**Assignment:**
Please retype all the data below exactly, line for line.

(Stored data entries)
-- pv_equiv track=rewrite | github.com/ckoons/BubbleSpacetimeTheory | play/toy_353_first_moment_backbone.py | count_solutions_exact
-- ===== SOURCE A (Python) =====
-- def count_solutions_exact(cvars, csigns, n):
--     """Count all satisfying assignments by exhaustive enumeration.
--     Only feasible for n ≤ 20."""
--     count = 0
--     solutions = []
--     for bits in range(2**n):
--         assignment = [(bits >> i) & 1 for i in range(n)]
--         sat = True
--         for vs, ss in zip(cvars, csigns):
--             clause_sat = False
--             for v, s in zip(vs, ss):
--                 if assignment[v] ^ s == 1:
--                     clause_sat = True
--                     break
--             if not clause_sat:
--                 sat = False
--                 break
--         if sat:
--             count += 1
--             solutions.append(list(assignment))
--     return count, solutions
-- ===== SOURCE B (Python) =====
-- def count_solutions_exact(cvars, csigns, n):
--     """Recursive backtracking: assign variables from the highest index down,
--     evaluate each clause as soon as all of its variables have values, and
--     prune any branch that has already falsified a clause."""
--     clauses = [list(zip(vs, ss)) for vs, ss in zip(cvars, csigns)]
--     assignment = [None] * n
--     count = 0
--     solutions = []
--
--     def assigned(v):
--         return assignment[v] is not None
--
--     def search(k, pending):
--         nonlocal count
--         ready = [c for c in pending if all(assigned(v) for v, _ in c)]
--         if any(not any(assignment[v] ^ s == 1 for v, s in c) for c in ready):
--             return
--         if k == 0:
--             count += 1
--             solutions.append(list(assignment))
--             return
--         rest = [c for c in pending if not all(assigned(v) for v, _ in c)]
--         for b in (0, 1):
--             assignment[k - 1] = b
--             search(k - 1, rest)
--         assignment[k - 1] = None
--
--     search(n, clauses)
--     return count, solutions
-- ===== Notes on version B (the rewrite author's own statement) =====
-- stated objective: alternative
-- what changed: Replaces the flat enumeration of all 2**n bit patterns (with per-pattern bit extraction and a full clause scan) by a recursive backtracking search over a partial assignment that assigns variables n-1 down to 0, evaluates each clause as soon as all of its variables have values, and prunes falsified branches; Pre_ restricts clause variable indices to [-n, n) (and n >= 0), outside which A raises IndexError on almost all inputs (A can still return when an earlier literal short-circuits every scan, but B's partial-assignment check raises there).
-- outside the precondition, e.g. on count_solutions_exact([[0, 0, 5]], [[1, 0, 9]], 1): A returns (2, [[0], [1]]), B raises IndexError
import Mathlib
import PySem

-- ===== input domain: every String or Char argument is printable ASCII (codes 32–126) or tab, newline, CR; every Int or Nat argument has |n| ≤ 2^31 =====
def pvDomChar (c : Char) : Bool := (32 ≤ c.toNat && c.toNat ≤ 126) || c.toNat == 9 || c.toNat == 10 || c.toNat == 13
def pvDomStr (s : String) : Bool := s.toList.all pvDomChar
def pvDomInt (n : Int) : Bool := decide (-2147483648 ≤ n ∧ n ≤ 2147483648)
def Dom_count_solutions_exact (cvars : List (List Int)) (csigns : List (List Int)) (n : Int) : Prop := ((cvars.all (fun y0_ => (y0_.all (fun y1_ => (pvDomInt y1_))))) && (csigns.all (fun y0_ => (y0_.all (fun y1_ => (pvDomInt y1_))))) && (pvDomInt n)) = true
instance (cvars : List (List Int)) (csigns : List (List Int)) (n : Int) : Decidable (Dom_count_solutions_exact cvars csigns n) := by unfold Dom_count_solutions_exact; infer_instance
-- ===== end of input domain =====

-- ===== PORT A =====
-- A enumerates all 2^n bit patterns; B is a recursive backtracking search over a
-- partial assignment with clause-level pruning (objective: alternative algorithm).

-- inner 'for v, s in zip(vs, ss): … break' loop (clause_sat)
def pvClauseLoopA (assignment : List Int) : List (Int × Int) → Bool
  | [] => false
  | (v, s) :: rest =>
    -- assignment[v] ^ s == 1 ; IndexError (v out of range) is excluded by Pre_
    if PySem.Int.bxor (PySem.List.pyGetD assignment v 0) s == 1 then true
    else pvClauseLoopA assignment rest

-- outer 'for vs, ss in zip(cvars, csigns): … break' loop (sat)
def pvSatLoopA (assignment : List Int) : List (List Int × List Int) → Bool
  | [] => true
  | (vs, ss) :: rest =>
    if pvClauseLoopA assignment (vs.zip ss) then pvSatLoopA assignment rest else false

def count_solutions_exact (cvars : List (List Int)) (csigns : List (List Int)) (n : Int) : Int × List (List Int) :=
  -- range(2**n): Python raises TypeError for n < 0 (2**n is a float); Pre_ has 0 ≤ n, so 2**n = 2^n.toNat
  (PySem.List.pyRange 0 ((2 : Int) ^ n.toNat) 1).foldl
    (fun acc bits =>
      -- [(bits >> i) & 1 for i in range(n)]; i ≥ 0 so 'bits >> i' is 'bits >>> i.toNat'
      let assignment := (PySem.List.pyRange 0 n 1).map (fun i => PySem.Int.band (bits >>> i.toNat) 1)
      if pvSatLoopA assignment (cvars.zip csigns) then (acc.1 + 1, acc.2 ++ [assignment])
      else acc)
    (0, [])

-- ===== PORT B =====
-- the partial assignment is a list of Option Int ([None] * n); assigned(v) test
def pvReadyB (asg : List (Option Int)) (c : List (Int × Int)) : Bool :=
  c.all (fun l => (PySem.List.pyGetD asg l.1 none).isSome)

**Answer section:**
-- pv_equiv track=rewrite | github.com/ckoons/BubbleSpacetimeTheory | play/toy_353_first_moment_backbone.py | count_solutions_exact
-- ===== SOURCE A (Python) =====
-- def count_solutions_exact(cvars, csigns, n):
--     """Count all satisfying assignments by exhaustive enumeration.
--     Only feasible for n ≤ 20."""
--     count = 0
--     solutions = []
--     for bits in range(2**n):
--         assignment = [(bits >> i) & 1 for i in range(n)]
--         sat = True
--         for vs, ss in zip(cvars, csigns):
--             clause_sat = False
--             for v, s in zip(vs, ss):
--                 if assignment[v] ^ s == 1:
--                     clause_sat = True
--                     break
--             if not clause_sat:
--                 sat = False
--                 break
--         if sat:
--             count += 1
--             solutions.append(list(assignment))
--     return count, solutions
-- ===== SOURCE B (Python) =====
-- def count_solutions_exact(cvars, csigns, n):
--     """Recursive backtracking: assign variables from the highest index down,
--     evaluate each clause as soon as all of its variables have values, and
--     prune any branch that has already falsified a clause."""
--     clauses = [list(zip(vs, ss)) for vs, ss in zip(cvars, csigns)]
--     assignment = [None] * n
--     count = 0
--     solutions = []
--
--     def assigned(v):
--         return assignment[v] is not None
--
--     def search(k, pending):
--         nonlocal count
--         ready = [c for c in pending if all(assigned(v) for v, _ in c)]
--         if any(not any(assignment[v] ^ s == 1 for v, s in c) for c in ready):
--             return
--         if k == 0:
--             count += 1
--             solutions.append(list(assignment))
--             return
--         rest = [c for c in pending if not all(assigned(v) for v, _ in c)]
--         for b in (0, 1):
--             assignment[k - 1] = b
--             search(k - 1, rest)
--         assignment[k - 1] = None
--
--     search(n, clauses)
--     return count, solutions
-- ===== Notes on version B (the rewrite author's own statement) =====
-- stated objective: alternative
-- what changed: Replaces the flat enumeration of all 2**n bit patterns (with per-pattern bit extraction and a full clause scan) by a recursive backtracking search over a partial assignment that assigns variables n-1 down to 0, evaluates each clause as soon as all of its variables have values, and prunes falsified branches; Pre_ restricts clause variable indices to [-n, n) (and n >= 0), outside which A raises IndexError on almost all inputs (A can still return when an earlier literal short-circuits every scan, but B's partial-assignment check raises there).
-- outside the precondition, e.g. on count_solutions_exact([[0, 0, 5]], [[1, 0, 9]], 1): A returns (2, [[0], [1]]), B raises IndexError
import Mathlib
import PySem

-- ===== input domain: every String or Char argument is printable ASCII (codes 32–126) or tab, newline, CR; every Int or Nat argument has |n| ≤ 2^31 =====
def pvDomChar (c : Char) : Bool := (32 ≤ c.toNat && c.toNat ≤ 126) || c.toNat == 9 || c.toNat == 10 || c.toNat == 13
def pvDomStr (s : String) : Bool := s.toList.all pvDomChar
def pvDomInt (n : Int) : Bool := decide (-2147483648 ≤ n ∧ n ≤ 2147483648)
def Dom_count_solutions_exact (cvars : List (List Int)) (csigns : List (List Int)) (n : Int) : Prop := ((cvars.all (fun y0_ => (y0_.all (fun y1_ => (pvDomInt y1_))))) && (csigns.all (fun y0_ => (y0_.all (fun y1_ => (pvDomInt y1_))))) && (pvDomInt n)) = true
instance (cvars : List (List Int)) (csigns : List (List Int)) (n : Int) : Decidable (Dom_count_solutions_exact cvars csigns n) := by unfold Dom_count_solutions_exact; infer_instance
-- ===== end of input domain =====

-- ===== PORT A =====
-- A enumerates all 2^n bit patterns; B is a recursive backtracking search over a
-- partial assignment with clause-level pruning (objective: alternative algorithm).

-- inner 'for v, s in zip(vs, ss): … break' loop (clause_sat)
def pvClauseLoopA (assignment : List Int) : List (Int × Int) → Bool
  | [] => false
  | (v, s) :: rest =>
    -- assignment[v] ^ s == 1 ; IndexError (v out of range) is excluded by Pre_
    if PySem.Int.bxor (PySem.List.pyGetD assignment v 0) s == 1 then true
    else pvClauseLoopA assignment rest

-- outer 'for vs, ss in zip(cvars, csigns): … break' loop (sat)
def pvSatLoopA (assignment : List Int) : List (List Int × List Int) → Bool
  | [] => true
  | (vs, ss) :: rest =>
    if pvClauseLoopA assignment (vs.zip ss) then pvSatLoopA assignment rest else false

def count_solutions_exact (cvars : List (List Int)) (csigns : List (List Int)) (n : Int) : Int × List (List Int) :=
  -- range(2**n): Python raises TypeError for n < 0 (2**n is a float); Pre_ has 0 ≤ n, so 2**n = 2^n.toNat
  (PySem.List.pyRange 0 ((2 : Int) ^ n.toNat) 1).foldl
    (fun acc bits =>
      -- [(bits >> i) & 1 for i in range(n)]; i ≥ 0 so 'bits >> i' is 'bits >>> i.toNat'
      let assignment := (PySem.List.pyRange 0 n 1).map (fun i => PySem.Int.band (bits >>> i.toNat) 1)
      if pvSatLoopA assignment (cvars.zip csigns) then (acc.1 + 1, acc.2 ++ [assignment])
      else acc)
    (0, [])

-- ===== PORT B =====
-- the partial assignment is a list of Option Int ([None] * n); assigned(v) test
def pvReadyB (asg : List (Option Int)) (c : List (Int × Int)) : Bool :=
  c.all (fun l => (PySem.List.pyGetD asg l.1 none).isSome)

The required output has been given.